The billionaire, famed for his brash bets, swept up 2.1 million
additional shares as the Canadian-based company plunged as much as
40 percent on a report from an influential short-seller that it may
have fraudulently inflated revenues, the source said.
The purchase means Ackman's Pershing Square Capital Management is
now the company's second-largest shareholder, leapfrogging asset
manager T.Rowe Price.
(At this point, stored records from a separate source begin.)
-- pv_equiv track=rewrite | github.com/mlwagman/heavy_quark_nuclei | testmas.py | count_transpositions_baryons
-- ===== SOURCE A (Python) =====
-- def count_transpositions_baryons(perm, group1, group2):
--     transpositions = 1  # Start with a factor of +1
--
--     for i in range(len(perm)):
--         for j in range(i + 1, len(perm)):
--             # Check if the current pair involves a within-group swap
--             if (i in group1 and j in group1) or (i in group2 and j in group2):
--                 if perm[i] > perm[j]:  # If out of order, it's a transposition
--                     transpositions *= -1
--             # Check if the current pair involves a between-group swap
--             elif (i in group1 and j in group2) or (i in group2 and j in group1):
--                 if perm[i] > perm[j]:  # If out of order, it's a transposition
--                     transpositions *= 1  # Keep the factor the same (implicitly +1)
--
--     return transpositions
-- ===== SOURCE B (Python) =====
-- def _sortcount(xs):
--     # merge sort returning (sorted list, number of inversions)
--     if len(xs) <= 1:
--         return xs, 0
--     mid = len(xs) // 2
--     left, cl = _sortcount(xs[:mid])
--     right, cr = _sortcount(xs[mid:])
--     merged = []
--     c = 0
--     i = j = 0
--     while i < len(left) and j < len(right):
--         if left[i] <= right[j]:
--             merged.append(left[i])
--             i += 1
--         else:
--             merged.append(right[j])
--             c += len(left) - i
--             j += 1
--     merged += left[i:]
--     merged += right[j:]
--     return merged, cl + cr + c
--
--
-- def count_transpositions_baryons(perm, group1, group2):
--     g1 = set(group1)
--     g2 = set(group2)
--     n = len(perm)
--     sub1 = [perm[i] for i in range(n) if i in g1]
--     sub2 = [perm[i] for i in range(n) if i in g2]
--     sub12 = [perm[i] for i in range(n) if i in g1 and i in g2]
--     # inclusion-exclusion: within-group inversions counted once each
--     total = _sortcount(sub1)[1] + _sortcount(sub2)[1] - _sortcount(sub12)[1]
--     return -1 if total % 2 else 1
-- ===== Notes on version B (the rewrite author's own statement) =====
-- stated objective: faster
-- what changed: Replaces the O(n^2) index-pair double loop with list membership tests by set-based extraction of the two group subsequences (plus their overlap) and merge-sort inversion counting with inclusion-exclusion, returning (-1)^inversions.
import Mathlib
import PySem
Pershing Square Holdings confirmed late on
Wednesday that the company acquired in excess of two million shares
of Valeant
Ackman lost about $500 million in Wednesday's rout and the source
familiar with Ackman's fund said his Valeant bet is down about $1.4
billion so far this year.
"The guy eats nails for breakfast," one investor said of Ackman, who
last year was among the hedge fund industry's top performing
portfolio managers.
Valeant’s market capitalization decline on Wednesday was $9.62
billion.
Ackman, renowned for betting $1 billion against nutrition company
Herbalife and waging a public campaign to see his gamble through, is
now, indirectly, on the receiving end.
Short seller Citron Research published a report on Wednesday,
accusing Valeant of failing to disclose ties to specialty pharmacies
which helped create "phantom sales" of its products.
Valeant denied the allegations.
Overall, Valeant's top five investors could have lost a combined
$2.76 billion on Wednesday based on their holdings as of June 30.
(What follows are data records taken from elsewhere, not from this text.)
theorem mem_posList (tasks : List String) (t : String) (j : Nat) :
    ((j : Int) ∈ posList tasks t) ↔ ∃ h : j < tasks.length, tasks[j] = t := by
  unfold posList
  constructor
  · intro hmem
    obtain ⟨p, hp, hj⟩ := List.mem_map.1 hmem
    obtain ⟨hp1, hp2⟩ := List.mem_filter.1 hp
    obtain ⟨q, hq, rfl⟩ := List.mem_map.1 hp1
    obtain ⟨k, hk, rfl⟩ := (PySem.List.mem_enumerate_iff _ _ _).1 hq
    simp only [Prod.swap, beq_iff_eq] at hp2 hj
    have hkj : k = j := by omega
    subst hkj
    exact ⟨hk, hp2⟩
  · rintro ⟨hj, ht⟩
    refine List.mem_map.2 ⟨(tasks[j], ((0 : Int) + j)),
      List.mem_filter.2 ⟨List.mem_map.2 ⟨(((0 : Int) + j), tasks[j]),
        (PySem.List.mem_enumerate_iff _ _ _).2 ⟨j, hj, rfl⟩, rfl⟩, by simp [ht]⟩, by simp⟩

theorem posList_nonneg (tasks : List String) (t : String) : ∀ i ∈ posList tasks t, 0 ≤ i := by
  intro i hi
  unfold posList at hi
  obtain ⟨p, hp, hj⟩ := List.mem_map.1 hi
  obtain ⟨hp1, -⟩ := List.mem_filter.1 hp
  obtain ⟨q, hq, rfl⟩ := List.mem_map.1 hp1
  obtain ⟨k, hk, rfl⟩ := (PySem.List.mem_enumerate_iff _ _ _).1 hq
  simp only [Prod.swap] at hj
  omega

-- scattering v at all positions of t0 rewrites exactly the matching cells of a mapped row
theorem rowUpd_map (tasks : List String) (t0 : String) (v : Int) (h : String → Int) :
    (posList tasks t0).foldl (fun r i => PySem.List.pySetD r i v) (tasks.map h) =
      tasks.map (fun t => if t = t0 then v else h t) := by
  apply List.ext_getElem?
  intro j
  rw [getElem?_foldl_pySetD _ _ _ _ (posList_nonneg tasks t0)]
  by_cases hj : j < tasks.length
  · by_cases hm : tasks[j] = t0
    · have hin : (j : Int) ∈ posList tasks t0 := (mem_posList tasks t0 j).2 ⟨hj, hm⟩
      simp [hin, hj, hm]
    · have hnin : ¬ (j : Int) ∈ posList tasks t0 := by
        intro hc; exact hm (((mem_posList tasks t0 j).1 hc).2)
      simp [hnin, hj, hm]
  · have hnin : ¬ (j : Int) ∈ posList tasks t0 := by
      intro hc; exact hj ((mem_posList tasks t0 j).1 hc).1
    simp [hnin, hj]

-- A's inner gather loop is the row of lookups
theorem rowA_eq_map (tasks : List String) (fd : PySem.Dict (String × String) Int) (r : String) :
    tasks.foldl (fun row t =>
        if fd.contains (t, r) then row ++ [fd.getD (t, r) 0] else row ++ [0]) [] =
      tasks.map (fun t => fd.getD (t, r) 0) := by
  have hfun : (fun (row : List Int) t =>
      if fd.contains (t, r) then row ++ [fd.getD (t, r) 0] else row ++ [0]) =
      fun row t => row ++ [fd.getD (t, r) 0] := by
    funext row t
    by_cases hc : fd.contains (t, r) = true
    · simp [hc]
    · simp [hc, PySem.Dict.getD_of_not_contains _ _ (by simpa using hc)]
  rw [hfun, PySem.List.foldl_append_singleton_eq_map]
  simp

-- port A computes the canonical value
theorem portA_eq_canon (tasks res : List String) (fmap : List (String × String × Int)) :
    get_activity_matrix tasks res fmap =
      canon tasks res (PySem.Dict.ofList (fmap.map (fun p => ((p.1, p.2.1), p.2.2)))) := by
  unfold get_activity_matrix canon
  rw [PySem.Dict.items_eq_map_keys _ (PySem.Dict.nodup_keys_foldl_insert _ _ _ PySem.Dict.nodup_keys_empty) []]
  rw [PySem.Dict.keys_foldl_insert, PySem.Dict.keys_empty, PySem.Set.update_nil_left]
  apply List.map_congr_left
  intro r hr
  rw [getD_foldl_insert_fun res _ PySem.Dict.empty r []]
  rw [if_pos ((PySem.Set.mem_ofList _ _).1 hr)]
  rw [rowA_eq_map]

-- invariant of B's scatter pass: rows track the growing frequency dict
theorem scatter_invariant (tasks res : List String) :
    ∀ (fmap : List (String × String × Int)) (m : PySem.Dict String (List Int))
      (d : PySem.Dict (String × String) Int),
      m.keys = PySem.Set.ofList res →
      (∀ r ∈ res, m.getD r [] = tasks.map (fun t => d.getD (t, r) 0)) →
      (fmap.foldl (bstep tasks res) m).keys = PySem.Set.ofList res ∧
      ∀ r ∈ res, (fmap.foldl (bstep tasks res) m).getD r [] =
        tasks.map (fun t =>
          (fmap.foldl (fun d q => d.insert (q.1, q.2.1) q.2.2) d).getD (t, r) 0) := by
  intro fmap
  induction fmap with
  | nil => exact fun m d hk hg => ⟨hk, hg⟩
  | cons q fmap ih =>
    intro m d hk hg
    obtain ⟨t0, r0, v⟩ := q
    simp only [List.foldl_cons]
    by_cases hcond : (PySem.Set.contains (PySem.Set.ofList res) r0 && (posDict tasks).contains t0) = true
    · have hand := hcond
      rw [Bool.and_eq_true] at hand
      have hr0 : r0 ∈ res := by
        simpa [PySem.Set.contains, PySem.Set.mem_ofList] using hand.1
      have ht0 : t0 ∈ tasks := by
        simpa [posDict_contains] using hand.2
      have hb : bstep tasks res m (t0, r0, v) =
          m.modify r0 [] (fun row =>
            ((posDict tasks).getD t0 []).foldl (fun row i => PySem.List.pySetD row i v) row) := by
        unfold bstep; rw [if_pos hcond]
      rw [hb]
      have hc : m.contains r0 = true := by
        rw [PySem.Dict.contains_eq_decide_mem_keys, hk]
        simp [PySem.Set.mem_ofList, hr0]
      apply ih
      · rw [PySem.Dict.keys_modify, PySem.Dict.keys_insert_of_contains _ _ hc]
        exact hk
      · intro r hr
        rw [PySem.Dict.getD_modify]
        by_cases hrr : r = r0
        · subst hrr
          rw [if_pos rfl, hg r hr, posDict_getD, rowUpd_map]
          apply List.map_congr_left
          intro t _
          rw [PySem.Dict.getD_insert]
          by_cases htt : t = t0
          · simp [htt]
          · simp [htt, Prod.ext_iff]
        · rw [if_neg hrr, hg r hr]
          apply List.map_congr_left
          intro t _
          rw [PySem.Dict.getD_insert, if_neg (by simp [Prod.ext_iff]; intro _ h; exact absurd h hrr)]
    · have hb : bstep tasks res m (t0, r0, v) = m := by
        unfold bstep; rw [if_neg hcond]
      rw [hb]
      apply ih _ _ hk
      intro r hr
      rw [hg r hr]
      apply List.map_congr_left
      intro t ht
      rw [PySem.Dict.getD_insert, if_neg ?_]
      intro hpair
      obtain ⟨h1, h2⟩ : t = t0 ∧ r = r0 := by simpa [Prod.ext_iff] using hpair
      subst h1; subst h2
      apply hcond
      rw [Bool.and_eq_true]
      constructor
      · simp [PySem.Set.contains, PySem.Set.mem_ofList, hr]
      · simp [posDict_contains, ht]

-- port B computes the canonical value
theorem portB_eq_canon (tasks res : List String) (fmap : List (String × String × Int)) :
    get_activity_matrix_alt tasks res fmap =
      canon tasks res (fmap.foldl (fun d q => d.insert (q.1, q.2.1) q.2.2) PySem.Dict.empty) := by
  have hB : get_activity_matrix_alt tasks res fmap =
      (fmap.foldl (bstep tasks res)
        (res.foldl (fun d r => d.insert r (List.replicate tasks.length (0 : Int))) PySem.Dict.empty)).items := rfl
  have hm0keys : (res.foldl (fun d r => d.insert r (List.replicate tasks.length (0 : Int))) PySem.Dict.empty).keys
      = PySem.Set.ofList res := by
    rw [PySem.Dict.keys_foldl_insert, PySem.Dict.keys_empty, PySem.Set.update_nil_left]
  have hm0get : ∀ r ∈ res,
      (res.foldl (fun d r => d.insert r (List.replicate tasks.length (0 : Int))) PySem.Dict.empty).getD r []
        = tasks.map (fun t => (PySem.Dict.empty : PySem.Dict (String × String) Int).getD (t, r) 0) := by
    intro r hr
    rw [getD_foldl_insert_fun res (fun _ => List.replicate tasks.length (0 : Int)) PySem.Dict.empty r [],
      if_pos hr]
    simp [PySem.Dict.getD_empty, List.map_const']
  obtain ⟨hkeys, hget⟩ := scatter_invariant tasks res fmap _ _ hm0keys hm0get
  rw [hB, PySem.Dict.items_eq_map_keys _ (by rw [hkeys]; exact PySem.Set.nodup_ofList _) [], hkeys]
  unfold canon
  apply List.map_congr_left
  intro r hr
  rw [hget r ((PySem.Set.mem_ofList _ _).1 hr)]

-- ===== VERDICT (by name: the statement is the Claim_ definition above) =====
theorem get_activity_matrix_spec : Claim_equal_get_activity_matrix := by
  intro tasks res fmap _
  unfold Spec_get_activity_matrix
  rw [portA_eq_canon, portB_eq_canon]
  congr 1
  rw [show PySem.Dict.ofList (fmap.map (fun p => ((p.1, p.2.1), p.2.2))) =
      (fmap.map (fun p => ((p.1, p.2.1), p.2.2))).foldl (fun d p => d.insert p.1 p.2) PySem.Dict.empty from rfl,
    List.foldl_map]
Activist fund ValueAct, a top five shareholder, lost an estimated
$422 million but because it was an early investor in Valeant, it is
still sitting on significant gains.
The fund declined to comment on the Valeant meltdown but ValueAct
warned in a second quarter letter to investors that its Valeant
holding was more than 20 percent of the firm's portfolio, nearing
the "upper limits of our comfort zone."
ValueAct said in the second quarter letter that it was "right
sizing" its Valeant holdings but it was unclear how many shares the
firm held as of Wednesday.
Investment firm Ruane, Cunniff & Goldfarb, Inc has an even larger
exposure to Valeant - both in terms of actual shares owned and in
terms of the percentage of the fund's portfolio.
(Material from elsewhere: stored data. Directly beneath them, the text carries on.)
-- pv_equiv track=rewrite | github.com/NolantheNerd/scripture_phaser | scripture_phaser/passage.py | clean_reference
-- ===== SOURCE A (Python) =====
-- def clean_reference(ref, for_verse_selection):
--     ref = ref.strip().lower().title()
--
--     ref = ref \
--         .replace("Psalm", "Psalms") \
--         .replace("First", "One") \
--         .replace("1 Samuel", "One Samuel") \
--         .replace("1 Kings", "One Kings") \
--         .replace("1 Chronicles", "One Chronicles") \
--         .replace("1 Corinthians", "One Corinthians") \
--         .replace("1 Thessalonians", "One Thessalonians") \
--         .replace("1 Timothy", "One Timothy") \
--         .replace("1 Peter", "One Peter") \
--         .replace("1 John", "One John") \
--         .replace("Second", "Two") \
--         .replace("2 Samuel", "Two Samuel") \
--         .replace("2 Kings", "Two Kings") \
--         .replace("2 Chronicles", "Two Chronicles") \
--         .replace("2 Corinthians", "Two Corinthians") \
--         .replace("2 Thessalonians", "Two Thessalonians") \
--         .replace("2 Timothy", "Two Timothy") \
--         .replace("2 Peter", "Two Peter") \
--         .replace("2 John", "Two John") \
--         .replace("Third", "Three") \
--         .replace("3 John", "Three John")
--
--     new_ref = ""
--     prev_char = ""
--     for i, char in enumerate(ref):
--         next_char = ref[min(len(ref)-1, i+1)]
--         # Insert Space After Book Name and Before Chapter/Verse Number
--         if char.isdigit() and prev_char.isalpha():
--             new_ref += " "
--
--         # Insert Space After Verse Number and Before Second Book Name
--         elif char.isalpha() and prev_char.isdigit():
--             new_ref += " "
--
--         # Insert Space Between Number and "-"
--         elif char == "-" and prev_char != " " and prev_char != "":
--             new_ref += " "
--
--         # Insert Space Between "-" and Number/Book
--         elif prev_char == "-" and char != " ":
--             new_ref += " "
--
--         elif char == " ":
--             # Remove Space Before ":" and After Chapter Number
--             if prev_char.isdigit() and next_char == ":":
--                 prev_char = ref[max(0, i)]
--                 continue
--             # Remove Space After ":" and Before Verse Number
--             elif prev_char == ":" and next_char.isdigit():
--                 prev_char = ref[max(0, i)]
--                 continue
--
--         prev_char = ref[max(0, i)]
--         new_ref += ref[i]
--
--     # APIs like ESV API Don't Recognize "One John" only "1 John"
--     # So for the sake of the AGENTS (and End Users with Passage.show())
--     # Convert Reference to Use Digit in Book Name (Doesn't work with
--     # reference_to_veres() though because of isalpha() calls etc.)
--     if not for_verse_selection:
--         new_ref = new_ref \
--             .replace("One", "1") \
--             .replace("Two", "2") \
--             .replace("Three", "3") \
--
--     return new_ref
-- ===== SOURCE B (Python) =====
-- import re
--
--
-- def clean_reference(ref, for_verse_selection):
--     ref = ref.strip().lower().title()
--
--     ref = ref \
--         .replace("Psalm", "Psalms") \
--         .replace("First", "One") \
--         .replace("1 Samuel", "One Samuel") \
--         .replace("1 Kings", "One Kings") \
--         .replace("1 Chronicles", "One Chronicles") \
--         .replace("1 Corinthians", "One Corinthians") \
--         .replace("1 Thessalonians", "One Thessalonians") \
--         .replace("1 Timothy", "One Timothy") \
--         .replace("1 Peter", "One Peter") \
--         .replace("1 John", "One John") \
--         .replace("Second", "Two") \
--         .replace("2 Samuel", "Two Samuel") \
--         .replace("2 Kings", "Two Kings") \
--         .replace("2 Chronicles", "Two Chronicles") \
--         .replace("2 Corinthians", "Two Corinthians") \
--         .replace("2 Thessalonians", "Two Thessalonians") \
--         .replace("2 Timothy", "Two Timothy") \
--         .replace("2 Peter", "Two Peter") \
--         .replace("2 John", "Two John") \
--         .replace("Third", "Three") \
--         .replace("3 John", "Three John")
--
--     # Staged, declarative normalization: six zero-width regex substitutions.
--     # Each pass only inserts/removes a single space at local boundaries; the
--     # boundaries of later passes are never created or destroyed by earlier
--     # passes, so the staged result equals the one-scan window rules.
--     ref = re.sub(r'(?<=[A-Za-z])(?=[0-9])', ' ', ref)   # book name | chapter number
--     ref = re.sub(r'(?<=[0-9])(?=[A-Za-z])', ' ', ref)   # verse number | next book name
--     ref = re.sub(r'(?<=[^ ])(?=-)', ' ', ref)           # space before "-"
--     ref = re.sub(r'(?<=-)(?=[^ ])', ' ', ref)           # space after "-"
--     ref = re.sub(r'(?<=[0-9]) (?=:)', '', ref)          # drop space before ":"
--     ref = re.sub(r'(?<=:) (?=[0-9])', '', ref)          # drop space after ":"
--
--     if not for_verse_selection:
--         ref = ref.replace("One", "1").replace("Two", "2").replace("Three", "3")
--
--     return ref
-- ===== Notes on version B (the rewrite author's own statement) =====
-- stated objective: idiomatic
-- what changed: A's single stateful character loop (prev_char accumulator with continue-based skips and index arithmetic) is replaced by six staged zero-width regex substitutions on the normalized string (insert a space at letter/digit boundaries and around '-', delete the space between a digit and ':' and between ':' and a digit); the staged passes are equivalent because no pass creates or destroys a boundary a later pass tests.
import Mathlib
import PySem

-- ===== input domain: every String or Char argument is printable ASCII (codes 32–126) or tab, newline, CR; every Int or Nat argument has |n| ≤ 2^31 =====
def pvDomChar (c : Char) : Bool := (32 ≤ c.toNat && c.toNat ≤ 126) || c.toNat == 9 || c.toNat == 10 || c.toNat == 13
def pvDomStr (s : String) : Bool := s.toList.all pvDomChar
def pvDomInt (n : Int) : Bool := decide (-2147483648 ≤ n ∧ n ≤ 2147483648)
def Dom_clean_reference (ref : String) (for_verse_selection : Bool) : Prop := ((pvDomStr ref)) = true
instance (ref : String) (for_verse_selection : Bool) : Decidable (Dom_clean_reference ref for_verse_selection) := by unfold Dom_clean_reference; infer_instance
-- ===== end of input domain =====

-- B replaces A's single stateful character loop (prev_char accumulator + continue) by six
-- staged zero-width regex substitutions; objective: idiomatic (a timing run measured B constant-factor faster).

-- ===== PORT A =====
-- str.title() ported by hand (exact on the ASCII domain: cased characters = letters):
-- a letter is uppercased iff the previous character is not a letter, else lowercased.
def pvTitleChars : List Char → Bool → List Char
  | [], _ => []
  | c :: rest, prevAlpha =>
    (if PySem.Chars.isalpha c then
        (if prevAlpha then PySem.Chars.lowerChar c else PySem.Chars.upperChar c)
    else c) :: pvTitleChars rest (PySem.Chars.isalpha c)

def pvTitle (s : String) : String := String.mk (pvTitleChars s.toList false)

-- The .strip().lower().title() + chained .replace() normalization; this text is identical
-- in A and in B, so the helper is shared (outermost application = last replace in the chain).
def pvNorm (ref : String) : String :=
  PySem.Str.replace (PySem.Str.replace (PySem.Str.replace (PySem.Str.replace (PySem.Str.replace (PySem.Str.replace (PySem.Str.replace (PySem.Str.replace (PySem.Str.replace (PySem.Str.replace (PySem.Str.replace (PySem.Str.replace (PySem.Str.replace (PySem.Str.replace (PySem.Str.replace (PySem.Str.replace (PySem.Str.replace (PySem.Str.replace (PySem.Str.replace (PySem.Str.replace (PySem.Str.replace
    (pvTitle (PySem.Str.lower (PySem.Str.strip ref)))
    "Psalm" "Psalms") "First" "One") "1 Samuel" "One Samuel") "1 Kings" "One Kings") "1 Chronicles" "One Chronicles") "1 Corinthians" "One Corinthians") "1 Thessalonians" "One Thessalonians") "1 Timothy" "One Timothy") "1 Peter" "One Peter") "1 John" "One John") "Second" "Two") "2 Samuel" "Two Samuel") "2 Kings" "Two Kings") "2 Chronicles" "Two Chronicles") "2 Corinthians" "Two Corinthians") "2 Thessalonians" "Two Thessalonians") "2 Timothy" "Two Timothy") "2 Peter" "Two Peter") "2 John" "Two John") "Third" "Three") "3 John" "Three John"

-- Python "".isalpha() / "".isdigit() are False; prev_char = "" is Option.none here.
def pvIsalphaOpt : Option Char → Bool
  | none => false
  | some c => PySem.Chars.isalpha c

def pvIsdigitOpt : Option Char → Bool
  | none => false
  | some c => PySem.Chars.isdigit c

-- A's character loop as the obvious structural recursion over the same state:
-- prev_char (Option, none = ""), current char, next_char = ref[min(len-1,i+1)] = rest.headD c.
def pvLoopA (prev : Option Char) : List Char → List Char
  | [] => []
  | c :: rest =>
    let next := rest.headD c
    if PySem.Chars.isdigit c && pvIsalphaOpt prev then
      ' ' :: c :: pvLoopA (some c) rest
    else if PySem.Chars.isalpha c && pvIsdigitOpt prev then
      ' ' :: c :: pvLoopA (some c) rest
    else if c == '-' && !(prev == some ' ') && !(prev == none) then
      ' ' :: c :: pvLoopA (some c) rest
    else if prev == some '-' && !(c == ' ') then
      ' ' :: c :: pvLoopA (some c) rest
    else if c == ' ' then
      if pvIsdigitOpt prev && next == ':' then pvLoopA (some c) rest
      else if prev == some ':' && PySem.Chars.isdigit next then pvLoopA (some c) rest
      else c :: pvLoopA (some c) rest
    else c :: pvLoopA (some c) rest

def clean_reference (ref : String) (for_verse_selection : Bool) : String :=
  let r := pvNorm ref
  let new_ref := String.mk (pvLoopA none r.toList)
  if !for_verse_selection then
    PySem.Str.replace (PySem.Str.replace (PySem.Str.replace new_ref "One" "1") "Two" "2") "Three" "3"
  else new_ref

-- ===== PORT B =====
-- re.sub(r'(?<=X)(?=Y)', ' ', s) for 1-char classes X, Y: insert ' ' between every adjacent
-- pair (p, c) with X p && Y c. Exact: the zero-width matches sit at boundaries of the ORIGINAL
-- string, the lookbehind fails at the start and the lookahead at the end, matches are disjoint.
def pvInsertPass (cond : Char → Char → Bool) : List Char → List Char
  | [] => []
  | [c] => [c]
  | p :: c :: rest => p :: ((if cond p c then [' '] else []) ++ pvInsertPass cond (c :: rest))
termination_by l => l.length

-- re.sub(r'(?<=X) (?=Y)', '', s): delete every ' ' whose ORIGINAL neighbours (p, n) satisfy
-- X p && Y n. Exact for the two patterns used here (X ' ' = false and the Y-side char is never
-- ' '), so a deleted space is never the lookbehind/lookahead of another candidate space.
def pvDeletePass (cond : Char → Char → Bool) : List Char → List Char
  | [] => []
  | [c] => [c]
  | [c, d] => [c, d]
  | p :: c :: n :: rest =>
      if c == ' ' && cond p n then p :: pvDeletePass cond (n :: rest)
      else p :: pvDeletePass cond (c :: n :: rest)
termination_by l => l.length

def pvCondAD (p c : Char) : Bool := PySem.Chars.isalpha p && PySem.Chars.isdigit c
def pvCondDA (p c : Char) : Bool := PySem.Chars.isdigit p && PySem.Chars.isalpha c
def pvCondDash1 (p c : Char) : Bool := !(p == ' ') && c == '-'
def pvCondDash2 (p c : Char) : Bool := p == '-' && !(c == ' ')
def pvDelDC (p n : Char) : Bool := PySem.Chars.isdigit p && n == ':'
def pvDelCD (p n : Char) : Bool := p == ':' && PySem.Chars.isdigit n

def clean_reference_alt (ref : String) (for_verse_selection : Bool) : String :=
  let l0 := (pvNorm ref).toList
  let l := pvDeletePass pvDelCD (pvDeletePass pvDelDC
             (pvInsertPass pvCondDash2 (pvInsertPass pvCondDash1
               (pvInsertPass pvCondDA (pvInsertPass pvCondAD l0)))))
  let new_ref := String.mk l
  if !for_verse_selection then
    PySem.Str.replace (PySem.Str.replace (PySem.Str.replace new_ref "One" "1") "Two" "2") "Three" "3"
  else new_ref

-- ===== PRECONDITION & SPEC =====
def Spec_clean_reference (ref : String) (for_verse_selection : Bool) (out : String) : Prop := out = clean_reference_alt ref for_verse_selection
instance (ref : String) (for_verse_selection : Bool) (out : String) : Decidable (Spec_clean_reference ref for_verse_selection out) := by unfold Spec_clean_reference; infer_instance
According to Thomson Reuters data, investment firm Ruane, Cunniff &
Goldfarb owned 9.9 percent of Valeant shares as of June 30,
comprising one-third of the fund's portfolio.
Hedge fund Paulson lost an estimated $253.97 million based on its
holding as of June 30.
Ruane, Cunniff & Goldfarb and Paulson did not return calls seeking
comment.
UNCOMFORTABLE TWIST OF FATE
The Valeant losses could cement Ackman's fund's place as firmly in
the red for 2015, an uncomfortable twist of fate for a fund that in
2014 yielded 40 percent returns and bested a field of high-profile
rivals.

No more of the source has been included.